Interesting Test. Is Permanon similar to C4?


----------



## McClane (Dec 9, 2010)

CraigQQ said:


> looking good mcclane..
> 
> this is the way i cleaned mine first time round aswell.
> 
> now i use the steam cleaner


Check you out with your steam cleaner! 

Thanks for the PM. I'll await delivery. :thumb:


----------



## chillly (Jun 25, 2009)

McClane said:


> Interesting Test. Is Permanon similar to C4?


No mate. Being very honest here c4 is the best long term plastic dressing full stop:thumb: Imho :thumb: But for people who like to dress exterior plastics rubbers etc etc on a regular basis then permanon supershine is your man:thumb:


----------



## nick_mcuk (Jan 4, 2008)

Good job!

TBH with you pressure washing that engine wasnt really needed and your chosen technique was spot on.

I dont use 303 rather AutoGlym Super Sheen and that gives the same finish and lasts really well....its a must to go over it with a cloth just to dull down the shine in places but gives a out of the factory finish.

Good skills fella!


----------



## Matt_Nic (Apr 15, 2011)

What Ford is that? 
It looks like either the biggest inlet manifold I've ever seen or that it's hiding a charger?


----------



## McClane (Dec 9, 2010)

Matt_Nic said:


> What Ford is that?
> It looks like either the biggest inlet manifold I've ever seen or that it's hiding a charger?


Haha, I wish!

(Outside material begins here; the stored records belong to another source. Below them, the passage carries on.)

-- pv_equiv track=rewrite | github.com/pypi-data/pypi-mirror-332 | packages/shankskit/shankskit-0.1.0.tar.gz/shankskit-0.1.0/shankskit/shankskit.py | spacestringrecursion
-- ===== SOURCE A (Python) =====
-- def spacestringrecursion(input_string, output, current_depth, max_depth, filler_chr):
--     if current_depth < max_depth:
--         for i in range(0,len(input_string)+1):
--             spaced_instance = input_string[0:i] + filler_chr + input_string[i:]
--             if spaced_instance not in output.keys():
--                 spacestringrecursion(spaced_instance, output, current_depth+1, max_depth, filler_chr)
--     else:
--         output[input_string] = ""
--     return output
-- ===== SOURCE B (Python) =====
-- def spacestringrecursion(input_string, output, current_depth, max_depth, filler_chr):
--     # Iterative depth-first traversal with an explicit stack instead of recursion;
--     # mutates `output` in place like the original.
--     if current_depth >= max_depth:
--         output[input_string] = ""
--         return output
--     stack = [(input_string[:i] + filler_chr + input_string[i:], current_depth + 1)
--              for i in range(len(input_string), -1, -1)]
--     while stack:
--         s, d = stack.pop()
--         if s in output:
--             continue
--         if d >= max_depth:
--             output[s] = ""
--         else:
--             for i in range(len(s), -1, -1):
--                 stack.append((s[:i] + filler_chr + s[i:], d + 1))
--     return output
-- ===== Notes on version B (the rewrite author's own statement) =====
-- stated objective: alternative
-- what changed: Replaced the self-recursive depth-first insertion by an iterative loop over an explicit worklist stack of (string, depth) pairs, with the already-a-key check moved to pop time.
-- outside the precondition, e.g. on spacestringrecursion('a', {}, 0, 992, ''): A returns {'a': ''}, B returns {'a': ''}
import Mathlib
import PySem

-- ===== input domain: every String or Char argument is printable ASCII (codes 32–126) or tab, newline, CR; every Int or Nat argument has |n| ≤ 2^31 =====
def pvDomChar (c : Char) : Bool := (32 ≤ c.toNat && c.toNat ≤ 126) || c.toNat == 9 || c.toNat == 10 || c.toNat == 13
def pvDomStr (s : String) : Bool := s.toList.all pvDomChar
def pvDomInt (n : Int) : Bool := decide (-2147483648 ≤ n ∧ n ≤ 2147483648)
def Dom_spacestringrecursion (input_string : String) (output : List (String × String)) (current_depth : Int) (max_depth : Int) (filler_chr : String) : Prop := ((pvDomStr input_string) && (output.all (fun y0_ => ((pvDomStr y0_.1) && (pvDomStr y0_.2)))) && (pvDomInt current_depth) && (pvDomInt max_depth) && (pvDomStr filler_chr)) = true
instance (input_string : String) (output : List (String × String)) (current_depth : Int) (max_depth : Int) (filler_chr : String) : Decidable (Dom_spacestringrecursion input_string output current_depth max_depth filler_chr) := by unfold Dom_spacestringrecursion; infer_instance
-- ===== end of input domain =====

-- B replaces A's self-recursion by an iterative explicit-stack worklist loop (same results; both
-- Pythons mutate the dict `output` in place the same way; the claim is about the returned dict).

-- ===== PORT A =====
-- `spaceAt s f i` = Python's  s[0:i] + f + s[i:]  — the expression both Pythons contain;
-- exact: PySem slices on the code-point list, then String.ofList of the concatenation.
def spaceAt (s f : String) (i : Int) : String :=
  String.ofList (PySem.List.slice s.toList (some 0) (some i) ++ f.toList ++
    PySem.List.slice s.toList (some i) none)

-- length fact cited by the ports' termination measures
theorem spaceAt_length (s f : String) (i : Int) (h0 : 0 ≤ i) :
    (spaceAt s f i).toList.length = s.toList.length + f.toList.length := by
  unfold spaceAt
  rw [String.toList_ofList, PySem.List.slice_zero_start, PySem.List.slice_to _ h0,
    PySem.List.slice_from _ h0]
  simp
  omega

mutual
-- literal transliteration of A: the recursion, with A's for-loop as recursion on the index list
def spacestringrecursionRec (max_depth : Int) (filler_chr : String) (current_depth : Int)
    (input_string : String) (output : PySem.Dict String String) : PySem.Dict String String :=
  if _h : current_depth < max_depth then
    spacestringrecursionLoop max_depth filler_chr (current_depth + 1) input_string
      (PySem.List.pyRange 0 ((input_string.toList.length : Int) + 1) 1) output
  else
    output.insert input_string ""
termination_by ((max_depth - current_depth).toNat, 0)
decreasing_by exact Prod.Lex.left _ _ (by omega)

def spacestringrecursionLoop (max_depth : Int) (filler_chr : String) (cd : Int)
    (input_string : String) (is : List Int) (output : PySem.Dict String String) :
    PySem.Dict String String :=
  match is with
  | [] => output
  | i :: rest =>
    let spaced := spaceAt input_string filler_chr i
    spacestringrecursionLoop max_depth filler_chr cd input_string rest
      (if output.contains spaced then output
       else spacestringrecursionRec max_depth filler_chr cd spaced output)
termination_by ((max_depth - cd).toNat, is.length + 1)
decreasing_by
  · exact Prod.Lex.right _ (by simp only [List.length_cons]; omega)
  · exact Prod.Lex.right _ (by simp only [List.length_cons]; omega)
end

def spacestringrecursion (input_string : String) (output : List (String × String)) (current_depth : Int) (max_depth : Int) (filler_chr : String) : List (String × String) :=
  (spacestringrecursionRec max_depth filler_chr current_depth input_string
    (PySem.Dict.mk output)).items

-- ===== PORT B =====
-- termination measure for B's worklist loop: size of the full insertion tree below a stack entry
def pvNodes (F : Nat) : Nat → Nat → Nat
  | 0, _ => 1
  | k+1, l => 1 + (l+1) * pvNodes F k (l+F)

theorem pvNodes_pos (F k l : Nat) : 0 < pvNodes F k l := by
  cases k <;> simp [pvNodes]

def pvStackMeasure (md : Int) (F : Nat) (st : List (String × Int)) : Nat :=
  (st.map (fun e => pvNodes F (md - e.2).toNat e.1.toList.length)).sum

-- the expand step strictly shrinks the measure (cited by the loop's decreasing_by)
theorem pvStackMeasure_expand (md : Int) (f : String) (s : String) (d : Int)
    (rest : List (String × Int)) (h : d < md) :
    pvStackMeasure md f.toList.length
      ((PySem.List.pyRange 0 ((s.toList.length : Int) + 1) 1).map
        (fun i => (spaceAt s f i, d + 1)) ++ rest)
      < pvStackMeasure md f.toList.length ((s, d) :: rest) := by
  unfold pvStackMeasure
  rw [List.map_append, List.sum_append, List.map_cons, List.sum_cons, List.map_map]
  have hlen : ∀ i ∈ PySem.List.pyRange 0 ((s.toList.length : Int) + 1) 1,
      ((fun e : String × Int => pvNodes f.toList.length (md - e.2).toNat e.1.toList.length) ∘
        (fun i => (spaceAt s f i, d + 1))) i
      = pvNodes f.toList.length (md - (d+1)).toNat (s.toList.length + f.toList.length) := by
    intro i hi
    rw [PySem.List.mem_pyRange_one] at hi
    simp only [Function.comp_apply]
    rw [spaceAt_length s f i hi.1]
  rw [List.map_congr_left hlen, List.map_const', List.sum_replicate, smul_eq_mul,
    PySem.List.length_pyRange_one]
  have hn : ((s.toList.length : Int) + 1 - 0).toNat = s.toList.length + 1 := by omega
  have hk : (md - d).toNat = (md - (d+1)).toNat + 1 := by omega
  rw [hn, hk]
  simp only [pvNodes]
  omega

-- B's worklist loop; the Lean stack list keeps the TOP at its HEAD (the reverse of the Python
-- list, whose top is its end), so Python's descending pushes are this ascending mapped range
def spacestringrecursionStack (max_depth : Int) (filler_chr : String)
    (stack : List (String × Int)) (output : PySem.Dict String String) : PySem.Dict String String :=
  match stack with
  | [] => output
  | (s, d) :: rest =>
    if output.contains s then
      spacestringrecursionStack max_depth filler_chr rest output
    else if max_depth ≤ d then
      spacestringrecursionStack max_depth filler_chr rest (output.insert s "")
    else
      spacestringrecursionStack max_depth filler_chr
        ((PySem.List.pyRange 0 ((s.toList.length : Int) + 1) 1).map
          (fun i => (spaceAt s filler_chr i, d + 1)) ++ rest)
        output
termination_by pvStackMeasure max_depth filler_chr.toList.length stack
decreasing_by
  · unfold pvStackMeasure
    rw [List.map_cons, List.sum_cons]
    exact Nat.lt_add_of_pos_left (pvNodes_pos _ _ _)
  · unfold pvStackMeasure
    rw [List.map_cons, List.sum_cons]
    exact Nat.lt_add_of_pos_left (pvNodes_pos _ _ _)
  · exact pvStackMeasure_expand max_depth filler_chr s d rest (by omega)

def spacestringrecursion_alt (input_string : String) (output : List (String × String)) (current_depth : Int) (max_depth : Int) (filler_chr : String) : List (String × String) :=
  if max_depth ≤ current_depth then
    ((PySem.Dict.mk output).insert input_string "").items
  else
    (spacestringrecursionStack max_depth filler_chr
      ((PySem.List.pyRange 0 ((input_string.toList.length : Int) + 1) 1).map
        (fun i => (spaceAt input_string filler_chr i, current_depth + 1)))
      (PySem.Dict.mk output)).items

-- ===== PRECONDITION & SPEC =====
-- Pre_ excludes inputs whose remaining depth max_depth - current_depth reaches CPython's
-- recursion-limit stack budget: A opens one stack frame per depth level and the default
-- recursion limit is 1000, so A raises RecursionError there. The exact crash point depends
-- on the handful of frames already in use at the call, so the bound 990 leaves a small
-- margin in which A may still return — see the cite in claim.json.
def Pre_spacestringrecursion (input_string : String) (output : List (String × String)) (current_depth : Int) (max_depth : Int) (filler_chr : String) : Prop := max_depth - current_depth < 990
instance (input_string : String) (output : List (String × String)) (current_depth : Int) (max_depth : Int) (filler_chr : String) : Decidable (Pre_spacestringrecursion input_string output current_depth max_depth filler_chr) := by unfold Pre_spacestringrecursion; infer_instance
def pvWitness_spacestringrecursion : String × (List (String × String)) × Int × Int × String := ("ab", [("x", "y")], 0, 2, " ")

def Spec_spacestringrecursion (input_string : String) (output : List (String × String)) (current_depth : Int) (max_depth : Int) (filler_chr : String) (out : List (String × String)) : Prop := out = spacestringrecursion_alt input_string output current_depth max_depth filler_chr
instance (input_string : String) (output : List (String × String)) (current_depth : Int) (max_depth : Int) (filler_chr : String) (out : List (String × String)) : Decidable (Spec_spacestringrecursion input_string output current_depth max_depth filler_chr out) := by unfold Spec_spacestringrecursion; infer_instance

-- ===== CLAIM (what is proved, stated in full; the proofs are below) =====
def Claim_equal_spacestringrecursion : Prop := ∀ (input_string : String) (output : List (String × String)) (current_depth : Int) (max_depth : Int) (filler_chr : String), Dom_spacestringrecursion input_string output current_depth max_depth filler_chr → Pre_spacestringrecursion input_string output current_depth max_depth filler_chr → Spec_spacestringrecursion input_string output current_depth max_depth filler_chr (spacestringrecursion input_string output current_depth max_depth filler_chr)

-- ===== LEMMAS AND PROOFS =====
-- main invariant: running B's stack loop on the mapped children of s (at child depth d) in front
-- of any rest equals first folding A's per-child loop into the dict, then the loop on rest
theorem stack_eq_loop (md : Int) (f : String) :
    ∀ (k : Nat) (d : Int), (md - d).toNat ≤ k →
    ∀ (s : String) (is : List Int) (rest : List (String × Int)) (out : PySem.Dict String String),
    spacestringrecursionStack md f ((is.map (fun i => (spaceAt s f i, d))) ++ rest) out
      = spacestringrecursionStack md f rest (spacestringrecursionLoop md f d s is out) := by
  intro k
  induction k with
  | zero =>
    intro d hd s is rest out
    induction is generalizing out with
    | nil => simp [spacestringrecursionLoop]
    | cons i tl ih =>
      rw [List.map_cons, List.cons_append, spacestringrecursionStack, spacestringrecursionLoop]
      by_cases hc : out.contains (spaceAt s f i)
      · simp only [hc, if_true, ih]
      · simp only [hc, if_false, Bool.false_eq_true]
        rw [if_pos (by omega), spacestringrecursionRec, dif_neg (by omega), ih]
  | succ k ihk =>
    intro d hd s is rest out
    induction is generalizing out with
    | nil => simp [spacestringrecursionLoop]
    | cons i tl ih =>
      rw [List.map_cons, List.cons_append, spacestringrecursionStack, spacestringrecursionLoop]
      by_cases hc : out.contains (spaceAt s f i)
      · simp only [hc, if_true, ih]
      · simp only [hc, if_false, Bool.false_eq_true]
        by_cases hmd : md ≤ d
        · rw [if_pos hmd, spacestringrecursionRec, dif_neg (by omega), ih]
        · rw [if_neg hmd, spacestringrecursionRec, dif_pos (by omega),
            ihk (d+1) (by omega), ih]

-- ===== VERDICT (by name: the statement is the Claim_ definition above) =====
theorem spacestringrecursion_spec : Claim_equal_spacestringrecursion := by
  intro input_string output current_depth max_depth filler_chr _ _
  unfold Spec_spacestringrecursion spacestringrecursion spacestringrecursion_alt
  rw [spacestringrecursionRec]
  by_cases h : current_depth < max_depth
  · rw [dif_pos h, if_neg (by omega)]
    have hmain := stack_eq_loop max_depth filler_chr (max_depth - (current_depth+1)).toNat
      (current_depth+1) (le_refl _) input_string
      (PySem.List.pyRange 0 ((input_string.toList.length : Int) + 1) 1) [] (PySem.Dict.mk output)
    rw [List.append_nil] at hmain
    rw [hmain, spacestringrecursionStack]
  · rw [dif_neg h, if_pos (by omega)]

It's one of these, so a 1.6 Sigma Ti-VCT unit, so more "ggrr", than "GRRRRRR!!!!!"










I think the orientation on them is a little odd though, so that might explain the huge front breathers. All goes through the fairly small air box though.

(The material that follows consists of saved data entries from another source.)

-- ===== VERDICT (by name: the statement is the Claim_ definition above) =====
theorem GetFrameBreakdown_spec : Claim_equal_GetFrameBreakdown := by
  intro reqs main _
  unfold Spec_GetFrameBreakdown GetFrameBreakdown GetFrameBreakdown_alt
  have h := A_fold_char reqs main reqs [] rfl PySem.Dict.empty [] PySem.Dict.empty
    (by intro fid; simp [PySem.Dict.contains_empty]) (by intro fid hf; cases hf)
  simp only [show (PySem.Dict.empty : PySem.Dict String String).keys = PySem.Set.empty from rfl] at h
  rw [h]
  -- first_party components agree definitionally; it remains to identify the third_party items
  set key : (String × Int × String × String) → String := fun r => pvIframeUrl reqs r.2.2.1 with hkeydef
  set F := reqs.filter (fun r => r.2.2.1 != main) with hF
  have hfold : F.foldl (fun tp r => tp.modify (key r) [] (· ++ [r.1])) PySem.Dict.empty =
      (F.map (fun r => (key r, r.1))).foldl
        (fun d p => d.modify p.1 [] (· ++ [p.2])) PySem.Dict.empty := by
    rw [List.foldl_map]
  set P := F.map (fun r => (key r, r.1)) with hP
  have hnodup : ((P.foldl (fun d p => d.modify p.1 [] (· ++ [p.2])) PySem.Dict.empty)).keys.Nodup := by
    apply PySem.Dict.nodup_keys_foldl_modify_key
    simp
  have hkeys : ((P.foldl (fun d p => d.modify p.1 [] (· ++ [p.2])) PySem.Dict.empty)).keys
      = PySem.Set.ofList (P.map (fun p => p.1)) := by
    rw [PySem.Dict.keys_foldl_modify_key]
    simp [PySem.Set.update_nil_left]
  have hgetD : ∀ k, ((P.foldl (fun d p => d.modify p.1 [] (· ++ [p.2])) PySem.Dict.empty)).getD k []
      = (P.filter (fun p => p.1 == k)).map (fun p => p.2) := by
    intro k
    rw [PySem.Dict.getD_foldl_modify_append]
    simp
  have hitems : (F.foldl (fun tp r => tp.modify (key r) [] (· ++ [r.1])) PySem.Dict.empty).items
      = (PySem.Set.ofList (F.map key)).map
          (fun k => (k, (F.filter (fun r => key r == k)).map (fun r => r.1))) := by
    rw [hfold, PySem.Dict.items_eq_map_keys _ hnodup ([] : List String), hkeys]
    congr 1
    · funext k
      rw [hgetD k]
      simp [hP, List.filter_map, List.map_map]
      rfl
    · simp [hP, List.map_map]
      rfl
  -- B's side: labelled / keys / buckets reduce to the same expressions
  simp only [List.map_map, List.filter_map, Function.comp_def,
    show ∀ xs : List String, PySem.List.dedup xs = PySem.Set.ofList xs from fun _ => rfl]
  rw [List.nil_append]
  exact congrArg _ hitems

Ps.Excuse SWMBO doing a Cousin IT in the background. It was rather windy the other day. Check out the "Detailers parking" though!!


----------



## chillly (Jun 25, 2009)

Thats stunning mclane:thumb:


----------



## McClane (Dec 9, 2010)

chillly said:


> Thats stunning mclane:thumb:


Cheers Bud. Thanks mainly to Dodo Juice Purple Haze Pro, Planet Polish wheel seal and shine, and Wolf's trim after a fresh top up all round.


----------



## -Kev- (Oct 30, 2007)

looks much better Phil :thumb: 
mines cleaner though


----------



## McClane (Dec 9, 2010)

-Kev- said:


> looks much better Phil :thumb:
> mines cleaner though


Is it balls. That was as clean as a car gets without cleaning the underside/ mechanical parts  (scary thing is, it probably wasn't, but as good a I can do!)

Has been getting a bit more attention recently. You couldn't have seen it looking more cruddy if I'm honest. :lol: :thumb:

Did a nice bit of G-tech Window kit when I was doing the engine too.


----------



## Bliss (Sep 23, 2012)

:doublesho Very nice. Have the diesel version, it's even worse (less covered up, more holes etc) than this, tried a waterless wash on it not so long ago and it was too difficult to get rid of all the crud in the cracks and crevices etc, didn't think to use a hoover for it. :thumb:


----------



## ckeir.02mh (Jan 5, 2012)

Looks much better, good job mate!

Chris.


----------



## McClane (Dec 9, 2010)

Bliss said:


> :doublesho Very nice. Have the diesel version, it's even worse (less covered up, more holes etc) than this, tried a waterless wash on it not so long ago and it was too difficult to get rid of all the crud in the cracks and crevices etc, didn't think to use a hoover for it. :thumb:





ckeir.02mh said:


> Looks much better, good job mate!
> 
> Chris.


A little belated, but cheers fellas. Shame it doesn't look like this at the moment :doublesho :thumb:


----------



## bazz (May 15, 2007)

that looks a top tob you have done there fella.
outa intrest what ford model is it?


----------



## R B Customs (Jul 24, 2009)

Nice job. I feel your pain thou, I have a fiesta s1600 with 15k on it and it looks exactly like your pics. Mostly just dust.

I've done engine bays before, but this one was daunting! It is very open. I've noticed a very posts for covers to be attached to but never seen any fiesta engines covered up.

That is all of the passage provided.